Find the line that contains "intro code _". Restate it and each following line exactly, through the end of the records.

** Opening Records block **

-- pv_equiv track=rewrite | github.com/Garrison-zx/class_scene_gen | video_generation/pipeline/scene_generator.py | _is_likely_complete_tsx
-- ===== SOURCE A (Python) =====
-- def _is_likely_complete_tsx(code: str) -> bool:
--     """粗粒度校验，过滤明显截断代码。"""
--     stripped = code.strip()
--     if not stripped:
--         return False
--     if "export" not in stripped:
--         return False
--
--     # 明显未结束的尾部模式
--     bad_suffixes = ("=", "=>", "(", "{", "[", "<", ",", ":", ".", "from")
--     if stripped.endswith(bad_suffixes):
--         return False
--
--     # 基础括号配平检查（不追求语法完整，只过滤明显半截）
--     pairs = [("(", ")"), ("{", "}"), ("[", "]")]
--     for left, right in pairs:
--         if stripped.count(left) != stripped.count(right):
--             return False
--
--     return True
-- ===== SOURCE B (Python) =====
-- def _is_likely_complete_tsx(code: str) -> bool:
--     stripped = code.strip()
--     if not stripped:
--         return False
--     if "export" not in stripped:
--         return False
--     bad_suffixes = ("=", "=>", "(", "{", "[", "<", ",", ":", ".", "from")
--     if stripped.endswith(bad_suffixes):
--         return False
--     # one pass: signed running balance per bracket kind instead of six count() scans
--     paren = brace = bracket = 0
--     for ch in stripped:
--         if ch == '(':
--             paren += 1
--         elif ch == ')':
--             paren -= 1
--         elif ch == '{':
--             brace += 1
--         elif ch == '}':
--             brace -= 1
--         elif ch == '[':
--             bracket += 1
--         elif ch == ']':
--             bracket -= 1
--     return paren == 0 and brace == 0 and bracket == 0
-- ===== Notes on version B (the rewrite author's own statement) =====
-- stated objective: alternative
-- what changed: Replaces the six separate str.count scans (two per bracket pair, driven by a pairs loop) with a single pass over the stripped string that maintains one signed balance per bracket kind and checks all three are zero at the end.
import Mathlib
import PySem

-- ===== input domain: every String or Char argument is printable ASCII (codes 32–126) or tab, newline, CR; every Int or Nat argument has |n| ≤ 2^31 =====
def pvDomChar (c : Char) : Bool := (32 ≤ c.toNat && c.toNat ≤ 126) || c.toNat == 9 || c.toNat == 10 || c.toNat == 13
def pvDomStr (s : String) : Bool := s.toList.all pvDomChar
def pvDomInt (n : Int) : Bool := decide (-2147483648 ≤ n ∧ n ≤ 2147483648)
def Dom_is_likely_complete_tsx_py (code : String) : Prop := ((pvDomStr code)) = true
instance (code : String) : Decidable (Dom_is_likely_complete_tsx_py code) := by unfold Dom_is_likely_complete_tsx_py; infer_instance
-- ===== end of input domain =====

-- B replaces A's six str.count scans (over a pairs loop) by ONE pass keeping a signed
-- balance per bracket kind; the guards (strip/empty/"export"/bad suffixes) are unchanged.

-- ===== PORT A =====
-- A's `for left, right in pairs:` loop with its early `return False`
def pvPairsLoop (stripped : String) : List (String × String) → Bool
  | [] => true
  | (left, right) :: rest =>
      if PySem.Str.count stripped left ≠ PySem.Str.count stripped right then false
      else pvPairsLoop stripped rest

def is_likely_complete_tsx_py (code : String) : Bool :=
  let stripped := PySem.Str.strip code
  if stripped = "" then false
  else if ¬ (PySem.Str.isIn "export" stripped) then false
  else
    let bad_suffixes : List String := ["=", "=>", "(", "{", "[", "<", ",", ":", ".", "from"]
    if bad_suffixes.any (fun suf => PySem.Str.endswith stripped suf) then false
    else
      let pairs : List (String × String) := [("(", ")"), ("{", "}"), ("[", "]")]
      pvPairsLoop stripped pairs

-- ===== PORT B =====
-- one step of Source B's single pass: update the three signed balances
def pvBalStep (acc : Int × Int × Int) (ch : Char) : Int × Int × Int :=
  if ch == '(' then (acc.1 + 1, acc.2.1, acc.2.2)
  else if ch == ')' then (acc.1 - 1, acc.2.1, acc.2.2)
  else if ch == '{' then (acc.1, acc.2.1 + 1, acc.2.2)
  else if ch == '}' then (acc.1, acc.2.1 - 1, acc.2.2)
  else if ch == '[' then (acc.1, acc.2.1, acc.2.2 + 1)
  else if ch == ']' then (acc.1, acc.2.1, acc.2.2 - 1)
  else acc

def is_likely_complete_tsx_py_alt (code : String) : Bool :=
  let stripped := PySem.Str.strip code
  if stripped = "" then false
  else if ¬ (PySem.Str.isIn "export" stripped) then false
  else
    let bad_suffixes : List String := ["=", "=>", "(", "{", "[", "<", ",", ":", ".", "from"]
    if bad_suffixes.any (fun suf => PySem.Str.endswith stripped suf) then false
    else
      let bal := stripped.toList.foldl pvBalStep (0, 0, 0)
      bal.1 == 0 && bal.2.1 == 0 && bal.2.2 == 0

-- ===== PRECONDITION & SPEC =====
def Spec_is_likely_complete_tsx_py (code : String) (out : Bool) : Prop := out = is_likely_complete_tsx_py_alt code
instance (code : String) (out : Bool) : Decidable (Spec_is_likely_complete_tsx_py code out) := by unfold Spec_is_likely_complete_tsx_py; infer_instance

-- ===== CLAIM (what is proved, stated in full; the proofs are below) =====
def Claim_equal_is_likely_complete_tsx_py : Prop := ∀ (code : String), Dom_is_likely_complete_tsx_py code → Spec_is_likely_complete_tsx_py code (is_likely_complete_tsx_py code)

-- ===== LEMMAS AND PROOFS =====

-- Python str.count with a single-character needle counts that character
lemma chars_count_go_singleton (c : Char) : ∀ (fuel : Nat) (l : List Char) (acc : Nat),
    l.length ≤ fuel → PySem.Chars.count.go [c] fuel l acc = acc + l.count c := by
  intro fuel
  induction fuel with
  | zero => intro l acc h; cases l with
    | nil => simp [PySem.Chars.count.go]
    | cons a t => simp at h
  | succ n ih =>
    intro l acc h
    cases l with
    | nil => simp [PySem.Chars.count.go]
    | cons a t =>
      simp only [PySem.Chars.count.go, List.isPrefixOf]
      by_cases hc : c == a
      · have : c = a := by simpa using hc
        subst this
        rw [if_pos (by simp)]
        have hd : List.drop [c].length (c :: t) = t := rfl
        rw [hd, ih t (acc + 1) (by simpa using Nat.le_of_succ_le_succ h)]
        simp
        omega
      · rw [if_neg (by simpa using hc)]
        rw [ih t acc (by simpa using Nat.le_of_succ_le_succ h)]
        have : ¬ (a = c) := fun h' => hc (by simp [h'])
        simp [this]

lemma str_count_singleton (s t : String) (c : Char) (ht : t.toList = [c]) :
    PySem.Str.count s t = s.toList.count c := by
  rw [PySem.Str.count_eq, ht]
  unfold PySem.Chars.count
  rw [if_neg (by simp)]
  rw [chars_count_go_singleton c s.toList.length s.toList 0 le_rfl]
  simp

-- invariant of B's single pass
lemma bal_spec (l : List Char) (a b c : Int) :
    l.foldl pvBalStep (a, b, c) =
      (a + l.count '(' - l.count ')',
       b + l.count '{' - l.count '}',
       c + l.count '[' - l.count ']') := by
  induction l generalizing a b c with
  | nil => simp
  | cons ch t ih =>
    simp only [List.foldl_cons]
    by_cases h1 : ch = '('
    · rw [show pvBalStep (a, b, c) ch = (a + 1, b, c) by simp [pvBalStep, h1], ih]
      simp [Prod.ext_iff, List.count_cons, h1]
      all_goals omega
    by_cases h2 : ch = ')'
    · rw [show pvBalStep (a, b, c) ch = (a - 1, b, c) by simp [pvBalStep, h1, h2], ih]
      simp [Prod.ext_iff, List.count_cons, h1, h2]
      all_goals omega
    by_cases h3 : ch = '{'
    · rw [show pvBalStep (a, b, c) ch = (a, b + 1, c) by simp [pvBalStep, h1, h2, h3], ih]
      simp [Prod.ext_iff, List.count_cons, h1, h2, h3]
      all_goals omega
    by_cases h4 : ch = '}'
    · rw [show pvBalStep (a, b, c) ch = (a, b - 1, c) by simp [pvBalStep, h1, h2, h3, h4], ih]
      simp [Prod.ext_iff, List.count_cons, h1, h2, h3, h4]
      all_goals omega
    by_cases h5 : ch = '['
    · rw [show pvBalStep (a, b, c) ch = (a, b, c + 1) by simp [pvBalStep, h1, h2, h3, h4, h5], ih]
      simp [Prod.ext_iff, List.count_cons, h1, h2, h3, h4, h5]
      all_goals omega
    by_cases h6 : ch = ']'
    · rw [show pvBalStep (a, b, c) ch = (a, b, c - 1) by simp [pvBalStep, h1, h2, h3, h4, h5, h6], ih]
      simp [Prod.ext_iff, List.count_cons, h1, h2, h3, h4, h5, h6]
      all_goals omega
    · rw [show pvBalStep (a, b, c) ch = (a, b, c) by simp [pvBalStep, h1, h2, h3, h4, h5, h6], ih]
      simp [h1, h2, h3, h4, h5, h6]

-- ===== VERDICT (by name: the statement is the Claim_ definition above) =====
set_option maxHeartbeats 2000000 in
theorem is_likely_complete_tsx_py_spec : Claim_equal_is_likely_complete_tsx_py := by
  intro code _
  unfold Spec_is_likely_complete_tsx_py is_likely_complete_tsx_py is_likely_complete_tsx_py_alt
  dsimp only
  split_ifs with h1 h2 h3 <;> try exact Eq.refl false
  simp only [pvPairsLoop, bal_spec,
    str_count_singleton _ "(" '(' rfl, str_count_singleton _ ")" ')' rfl,
    str_count_singleton _ "{" '{' rfl, str_count_singleton _ "}" '}' rfl,
    str_count_singleton _ "[" '[' rfl, str_count_singleton _ "]" ']' rfl]
  split_ifs with q1 q2 q3 <;> simp_all <;> omega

** Closing Records block **

• Task solution:
  intro code _
  unfold Spec_is_likely_complete_tsx_py is_likely_complete_tsx_py is_likely_complete_tsx_py_alt
  dsimp only
  split_ifs with h1 h2 h3 <;> try exact Eq.refl false
  simp only [pvPairsLoop, bal_spec,
    str_count_singleton _ "(" '(' rfl, str_count_singleton _ ")" ')' rfl,
    str_count_singleton _ "{" '{' rfl, str_count_singleton _ "}" '}' rfl,
    str_count_singleton _ "[" '[' rfl, str_count_singleton _ "]" ']' rfl]
  split_ifs with q1 q2 q3 <;> simp_all <;> omega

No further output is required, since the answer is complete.